I looked ahead to the nearly vertical track before us and back at the woman. My eyes darted to the exit and saw the Cakes cast being ushered back on to the ride (cutting in front of the hundred or so people who hadn’t yet gotten to ride). I stuffed the press pass down the front of my t-shirt then rocked back and forth to make sure I was secure.

The coaster was awesome. After the vertical 305 foot drop, the track wraps around into another steep climb, followed by another drop. The extreme changes in altitude made my eyes cloud over with patches of black (apparently this is called a “grey-out”). The ride was quick and intense and when it jerked to a stop we were faced with TV cameras, lights and a fuzzy boom mike. I was squinty-eyed from the grey-out, had a gigantic plastic press pass legible beneath my shirt, and my ponytail had deteriorated into a drooping, frizzy mess. As the Baltimore mini-celebs filed out in front of us, I steadied myself on a railing. Did I mention this was the one moment T and I were in clear view of the camera?

Even scarier in person.

“It’ll all be worth it when I eat that cake,” I thought.

On the way to lunch we checked on the cake and found they were still lighting it. We then ate our barbecue chicken at a table with some reporters from Channel 9 and tried to talk shop.

“What outfit are you from,” one asked.

I told them the name of the station where I work, hoping they didn’t ask what I do(which is definitely not reporting).

“Good station,” he said, politely.

About 45 minutes later people were finishing their lunches and starting to leave. The cake still hadn’t been cut. A white sheet cake was being served, but I was holding out for the coaster cake. A server shrugged when I asked when it would be served.

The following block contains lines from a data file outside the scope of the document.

-- pv_equiv track=rewrite | github.com/satya-666/LeetCode | 3804-number-of-centered-subarrays/3804-number-of-centered-subarrays.py | centeredSubarrays
-- ===== SOURCE A (Python) =====
-- def centeredSubarrays(nums):
--     n = len(nums)
--     res = 0
--     for i in range(n):
--         s = 0
--         freq = {}
--         for j in range(i, n):
--             s += nums[j]
--             if nums[j] in freq:
--                 freq[nums[j]] += 1
--             else:
--                 freq[nums[j]] = 1
--             if s in freq and freq[s] > 0:
--                 res += 1
--     return res
-- ===== SOURCE B (Python) =====
-- def centeredSubarrays(nums):
--     # Counts each qualifying window exactly once at the LEFTMOST element equal to the
--     # window sum: for each position k, count pairs (i, j) with lo <= i <= k <= j,
--     # prefix[j+1] - prefix[i] == nums[k], where lo excludes any earlier occurrence of
--     # nums[k] from the window's left part.
--     n = len(nums)
--     P = [0]
--     s = 0
--     for x in nums:
--         s += x
--         P.append(s)
--     res = 0
--     for k in range(n):
--         v = nums[k]
--         lo = 0
--         for m in range(k):
--             if nums[m] == v:
--                 lo = m + 1
--         cnt = {}
--         for i in range(lo, k + 1):
--             cnt[P[i]] = cnt.get(P[i], 0) + 1
--         for j in range(k, n):
--             res += cnt.get(P[j + 1] - v, 0)
--     return res
-- ===== Notes on version B (the rewrite author's own statement) =====
-- stated objective: alternative
-- what changed: B abandons A's per-window membership test entirely: it counts each qualifying window exactly once at the leftmost element equal to the window sum, enumerating (center k, left end i, right end j) triples over a prefix-sum array with a hash count of prefix values, instead of A's scan over windows with an incrementally maintained frequency dict.
import Mathlib
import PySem

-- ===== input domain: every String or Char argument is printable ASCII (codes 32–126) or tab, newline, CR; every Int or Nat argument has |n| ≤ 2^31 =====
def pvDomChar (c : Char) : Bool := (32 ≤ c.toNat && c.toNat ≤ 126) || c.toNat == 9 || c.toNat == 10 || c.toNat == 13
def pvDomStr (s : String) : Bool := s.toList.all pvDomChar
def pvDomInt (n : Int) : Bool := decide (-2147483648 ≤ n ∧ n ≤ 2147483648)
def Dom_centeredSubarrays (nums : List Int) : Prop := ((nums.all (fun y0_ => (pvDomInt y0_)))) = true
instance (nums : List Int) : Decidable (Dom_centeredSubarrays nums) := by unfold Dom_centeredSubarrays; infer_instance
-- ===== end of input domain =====

-- B replaces A's scan over windows (running sum looked up in an incrementally maintained
-- frequency dict) by a leftmost-witness count over a prefix-sum array: for each position k
-- it counts the pairs (i, j) with i ≤ k ≤ j whose window sum equals nums[k] and whose left
-- part holds no earlier copy of nums[k]; each qualifying window is counted exactly once.

-- ===== PORT A =====
def centeredSubarrays (nums : List Int) : Int :=
  let n : Int := nums.length
  (PySem.List.pyRange 0 n 1).foldl (fun res i =>
    ((PySem.List.pyRange i n 1).foldl
      (fun (st : Int × PySem.Dict Int Int × Int) j =>
        let x := PySem.List.pyGetD nums j 0
        let s := st.1 + x
        let freq := if st.2.1.contains x
                    then st.2.1.insert x (st.2.1.getD x 0 + 1)
                    else st.2.1.insert x 1
        let res := if freq.contains s && decide (0 < freq.getD s 0) then st.2.2 + 1 else st.2.2
        (s, freq, res))
      (0, PySem.Dict.empty, res)).2.2) 0

-- ===== PORT B =====
def centeredSubarrays_alt (nums : List Int) : Int :=
  let n : Int := nums.length
  let Ps := nums.foldl (fun (st : List Int × Int) x =>
      let s := st.2 + x
      (st.1 ++ [s], s)) ([0], 0)
  let P := Ps.1
  (PySem.List.pyRange 0 n 1).foldl (fun res k =>
    let v := PySem.List.pyGetD nums k 0
    let lo := (PySem.List.pyRange 0 k 1).foldl (fun lo m =>
        if PySem.List.pyGetD nums m 0 = v then m + 1 else lo) 0
    let cnt := (PySem.List.pyRange lo (k + 1) 1).foldl
        (fun (d : PySem.Dict Int Int) i =>
          d.insert (PySem.List.pyGetD P i 0) (d.getD (PySem.List.pyGetD P i 0) 0 + 1))
        PySem.Dict.empty
    (PySem.List.pyRange k n 1).foldl (fun res j =>
        res + cnt.getD (PySem.List.pyGetD P (j + 1) 0 - v) 0) res) 0

-- ===== PRECONDITION & SPEC =====
def Spec_centeredSubarrays (nums : List Int) (out : Int) : Prop := out = centeredSubarrays_alt nums
instance (nums : List Int) (out : Int) : Decidable (Spec_centeredSubarrays nums out) := by unfold Spec_centeredSubarrays; infer_instance

-- ===== CLAIM (what is proved, stated in full; the proofs are below) =====
def Claim_equal_centeredSubarrays : Prop := ∀ (nums : List Int), Dom_centeredSubarrays nums → Spec_centeredSubarrays nums (centeredSubarrays nums)

-- ===== LEMMAS AND PROOFS =====

-- value at a Nat index, prefix sum
def pvG (nums : List Int) (k : Nat) : Int := nums.getD k 0
def pvP (nums : List Int) (t : Nat) : Int := (nums.take t).sum

-- witness predicate: some element of nums[i..j] equals the window sum (Prop and Bool forms)
def pvW (nums : List Int) (i j : Nat) : Prop :=
  ∃ m, i ≤ m ∧ m ≤ j ∧ pvG nums m = pvP nums (j + 1) - pvP nums i

def pvWb (nums : List Int) (i j : Nat) : Bool :=
  (List.range (j + 1)).any (fun m =>
    decide (i ≤ m) && decide (pvG nums m = pvP nums (j + 1) - pvP nums i))

lemma pvWb_iff (nums : List Int) (i j : Nat) : pvWb nums i j = true ↔ pvW nums i j := by
  unfold pvWb pvW
  simp only [List.any_eq_true, List.mem_range, Bool.and_eq_true, decide_eq_true_eq]
  constructor
  · rintro ⟨m, hm, him, hv⟩
    exact ⟨m, him, by omega, hv⟩
  · rintro ⟨m, him, hmj, hv⟩
    exact ⟨m, by omega, him, hv⟩

-- B's triple condition: k is the leftmost witness of the window (i, j) (Prop and Bool forms)
def pvC (nums : List Int) (k i j : Nat) : Prop :=
  i ≤ k ∧ k ≤ j ∧ pvP nums i = pvP nums (j + 1) - pvG nums k ∧
    ∀ m, i ≤ m → m < k → pvG nums m ≠ pvG nums k

def pvCb (nums : List Int) (k i j : Nat) : Bool :=
  decide (i ≤ k) && decide (k ≤ j) && decide (pvP nums i = pvP nums (j + 1) - pvG nums k) &&
    (List.range k).all (fun m => decide (m < i) || !decide (pvG nums m = pvG nums k))

lemma pvCb_iff (nums : List Int) (k i j : Nat) : pvCb nums k i j = true ↔ pvC nums k i j := by
  unfold pvCb pvC
  simp only [Bool.and_eq_true, decide_eq_true_eq, List.all_eq_true, List.mem_range,
    Bool.or_eq_true, Bool.not_eq_eq_eq_not, Bool.not_true, decide_eq_false_iff_not]
  constructor
  · rintro ⟨⟨⟨h1, h2⟩, h3⟩, h4⟩
    refine ⟨h1, h2, h3, fun m him hmk => ?_⟩
    rcases h4 m hmk with h | h
    · omega
    · exact h
  · rintro ⟨h1, h2, h3, h4⟩
    refine ⟨⟨⟨h1, h2⟩, h3⟩, fun m hmk => ?_⟩
    by_cases him : i ≤ m
    · exact Or.inr (h4 m him hmk)
    · exact Or.inl (by omega)

-- mathematical form of B's lo-scan: one past the last m < k with nums[m] = v
def pvLo (nums : List Int) (v : Int) : Nat → Nat
  | 0 => 0
  | k + 1 => if pvG nums k = v then k + 1 else pvLo nums v k

lemma pvLo_zero (nums : List Int) (v : Int) : pvLo nums v 0 = 0 := rfl
lemma pvLo_succ (nums : List Int) (v : Int) (k : Nat) :
    pvLo nums v (k + 1) = if pvG nums k = v then k + 1 else pvLo nums v k := rfl

lemma pvP_succ (nums : List Int) (t : Nat) (ht : t < nums.length) :
    pvP nums (t + 1) = pvP nums t + pvG nums t := by
  unfold pvP pvG
  rw [List.take_add_one, List.sum_append, List.getD, List.getElem?_eq_getElem ht]
  simp

lemma sum_map_range_int (f : Nat → Int) (c : Nat) :
    ((List.range c).map f).sum = ∑ u ∈ Finset.range c, f u := rfl

lemma count_map_range (f : Nat → Int) (x : Int) (c : Nat) :
    ((((List.range c).map f).count x : Nat) : Int)
      = ∑ u ∈ Finset.range c, (if f u = x then (1 : Int) else 0) := by
  induction c with
  | zero => simp
  | succ c ih =>
    rw [List.range_succ, List.map_append, List.count_append, Finset.sum_range_succ, ← ih]
    by_cases h : f c = x <;> simp [h]

-- ---- A-side characterisation ----

def pvIndA (nums : List Int) (a j : Nat) : Int :=
  if pvWb nums a j = true then 1 else 0

-- A's branch on `contains` is exactly the counter-building step.
lemma freq_step (d : PySem.Dict Int Int) (x : Int) :
    (if d.contains x then d.insert x (d.getD x 0 + 1) else d.insert x 1)
      = d.insert x (d.getD x 0 + 1) := by
  by_cases h : d.contains x = true
  · simp [h]
  · simp only [Bool.not_eq_true] at h
    rw [PySem.Dict.getD_of_not_contains (h := h)]
    simp [h]

-- A's check against the counter of w is membership in w
lemma cond_iff (w : List Int) (s : Int) :
    (((PySem.Dict.counter w).contains s && decide (0 < (PySem.Dict.counter w).getD s 0)) = true)
      ↔ s ∈ w := by
  constructor
  · intro h
    rw [Bool.and_eq_true] at h
    have := h.1
    rwa [PySem.Dict.contains_counter, List.contains_iff_mem] at this
  · intro hm
    rw [Bool.and_eq_true]
    refine ⟨?_, ?_⟩
    · rw [PySem.Dict.contains_counter, List.contains_iff_mem]; exact hm
    · rw [PySem.Dict.getD_counter]
      have : 0 < w.count s := List.count_pos_iff.2 hm
      simp; omega

lemma mem_window (nums : List Int) (a t : Nat) (x : Int) (h : a + t ≤ nums.length) :
    x ∈ (nums.drop a).take t ↔ ∃ m, a ≤ m ∧ m < a + t ∧ pvG nums m = x := by
  rw [List.mem_iff_getElem]
  have hlen : ((nums.drop a).take t).length = t := by
    simp [List.length_take, List.length_drop]; omega
  constructor
  · rintro ⟨u, hu, hx⟩
    rw [hlen] at hu
    refine ⟨a + u, by omega, by omega, ?_⟩
    rw [List.getElem_take, List.getElem_drop] at hx
    unfold pvG
    rw [List.getD_eq_getElem nums 0 (by omega)]
    exact hx
  · rintro ⟨m, ham, hmt, hx⟩
    refine ⟨m - a, by omega, ?_⟩
    rw [List.getElem_take, List.getElem_drop]
    simp only [show a + (m - a) = m from by omega]
    unfold pvG at hx
    rw [List.getD_eq_getElem nums 0 (by omega)] at hx
    exact hx
-- pv_equiv track=rewrite | github.com/Ascendral/KlomboAGI | klomboagi/reasoning/arc_lines.py | _fill_v
-- ===== SOURCE A (Python) =====
-- def _fill_v(g,bg):
--     R,C=len(g),len(g[0]); r=[row[:] for row in g]
--     for c in range(C):
--         f=-1;l=-1;color=None
--         for i in range(R):
--             if g[i][c]!=bg:
--                 if f==-1: f=i;color=g[i][c]
--                 l=i
--         if f!=-1 and l!=f and color:
--             for i in range(f,l+1):
--                 if r[i][c]==bg: r[i][c]=color
--     return r
-- ===== SOURCE B (Python) =====
-- def _fill_v(g, bg):
--     # Streaming gap-flush: per column, walk down once; after the first non-bg
--     # cell, buffer the indices of bg cells; whenever another non-bg cell is
--     # reached, flush the buffered gap with the first cell's color (if truthy).
--     # Trailing bg cells after the last non-bg cell are never flushed.
--     r = [row[:] for row in g]
--     for c in range(len(g[0])):
--         seen = False
--         color = None
--         pending = []
--         for i in range(len(g)):
--             v = g[i][c]
--             if v != bg:
--                 if not seen:
--                     seen = True
--                     color = v
--                 elif color:
--                     for j in pending:
--                         r[j][c] = color
--                 pending = []
--             elif seen:
--                 pending.append(i)
--     return r
-- ===== Notes on version B (the rewrite author's own statement) =====
-- stated objective: alternative
-- what changed: Replaces A's per-column endpoint scan (tracking first/last non-background rows, then a guarded fill over the whole f..l range) with a single streaming pass per column that buffers each run of background cells and flushes it with the first endpoint's color as soon as the next non-background cell is reached, dropping the trailing run.
import Mathlib
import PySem

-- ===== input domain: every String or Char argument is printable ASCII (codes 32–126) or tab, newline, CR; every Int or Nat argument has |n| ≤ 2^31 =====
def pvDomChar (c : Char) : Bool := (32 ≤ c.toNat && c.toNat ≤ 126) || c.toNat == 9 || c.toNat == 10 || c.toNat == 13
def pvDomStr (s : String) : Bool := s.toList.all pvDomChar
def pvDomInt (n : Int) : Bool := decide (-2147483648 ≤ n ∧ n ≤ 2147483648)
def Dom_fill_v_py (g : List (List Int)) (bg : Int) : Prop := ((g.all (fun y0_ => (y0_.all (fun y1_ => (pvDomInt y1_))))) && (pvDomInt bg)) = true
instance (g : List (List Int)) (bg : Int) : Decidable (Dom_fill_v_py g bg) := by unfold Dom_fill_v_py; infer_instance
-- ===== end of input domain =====

-- B replaces A's per-column (first,last,color) endpoint scan + guarded range fill by a single
-- streaming pass that buffers background runs and flushes each gap at the next non-background
-- cell (objective: alternative; same asymptotic cost).

-- ===== PORT A =====
-- literal port of A: one pass per column maintaining (f, l, color); then the guarded fill loop
def fill_v_py (g : List (List Int)) (bg : Int) : List (List Int) :=
  let R := g.length
  let C := (g.headD []).length
  (List.range C).foldl (fun r c =>
    let st : Int × Int × Option Int :=
      (List.range R).foldl (fun st i =>
        if (g.getD i []).getD c 0 ≠ bg then
          if st.1 = -1 then ((i : Int), (i : Int), some ((g.getD i []).getD c 0))
          else (st.1, (i : Int), st.2.2)
        else st) (-1, -1, none)
    match st.2.2 with
    | some color =>
        if st.1 ≠ -1 ∧ st.2.1 ≠ st.1 ∧ color ≠ 0 then
          (PySem.List.pyRange st.1 (st.2.1 + 1) 1).foldl (fun r i =>
            if (r.getD i.toNat []).getD c 0 = bg then
              r.set i.toNat ((r.getD i.toNat []).set c color)
            else r) r
        else r
    | none => r) g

We watched as camera men filmed the cake from every possible angle. One guy attached his iPhone to the toy coaster to film from its perspective. It fell off. Everybody laughed.

“When the hell are they gonna cut that cake?” I whispered to T.

We got another round of free soda and waited.

Another half an hour passed and I approached the producers, but I couldn’t seem to get anyone’s attention. They seemed busy, so I tried the people serving the sheet cake again.

“Do you know when they are going to cut that one?”

“Eventually,” the woman said.

“Do you know what kind of cake it is?”

“From what I hear its a carrot cake”.

The Ace of Cakes crew, effing with the cake

Carrot cake. Mmm. I sighed and sat back down.

Another 45 minutes later the camera men were still effing around. Somebody started messing with the lights again. The cast was no where to be found.

“This is just bad hosting.” I started, winding up for a good speech. “Who throws a party, dangles a delicious desert in front of everybody, then refuses to serve it? Rude. This is just rude.”

“Come on,” T said.

“Where are you going?”

He led me up to the hip-looking producers and camera men. A woman with a short ponytail stood off to the side holding a clipboard. T approached her.

“Excuse me, do you know if we’re going to get to eat this cake?”

Somebody is going to eat it” she said without turning around.

It was 3:30. The event ended at 4. Besides a couple of cheerleaders and some men in shirtsleeves, we were the last people left.

“Fuck it,” I said.

We took a couple more free cokes and rolled out.

The show airs tonight at 10 pm on the Food Network.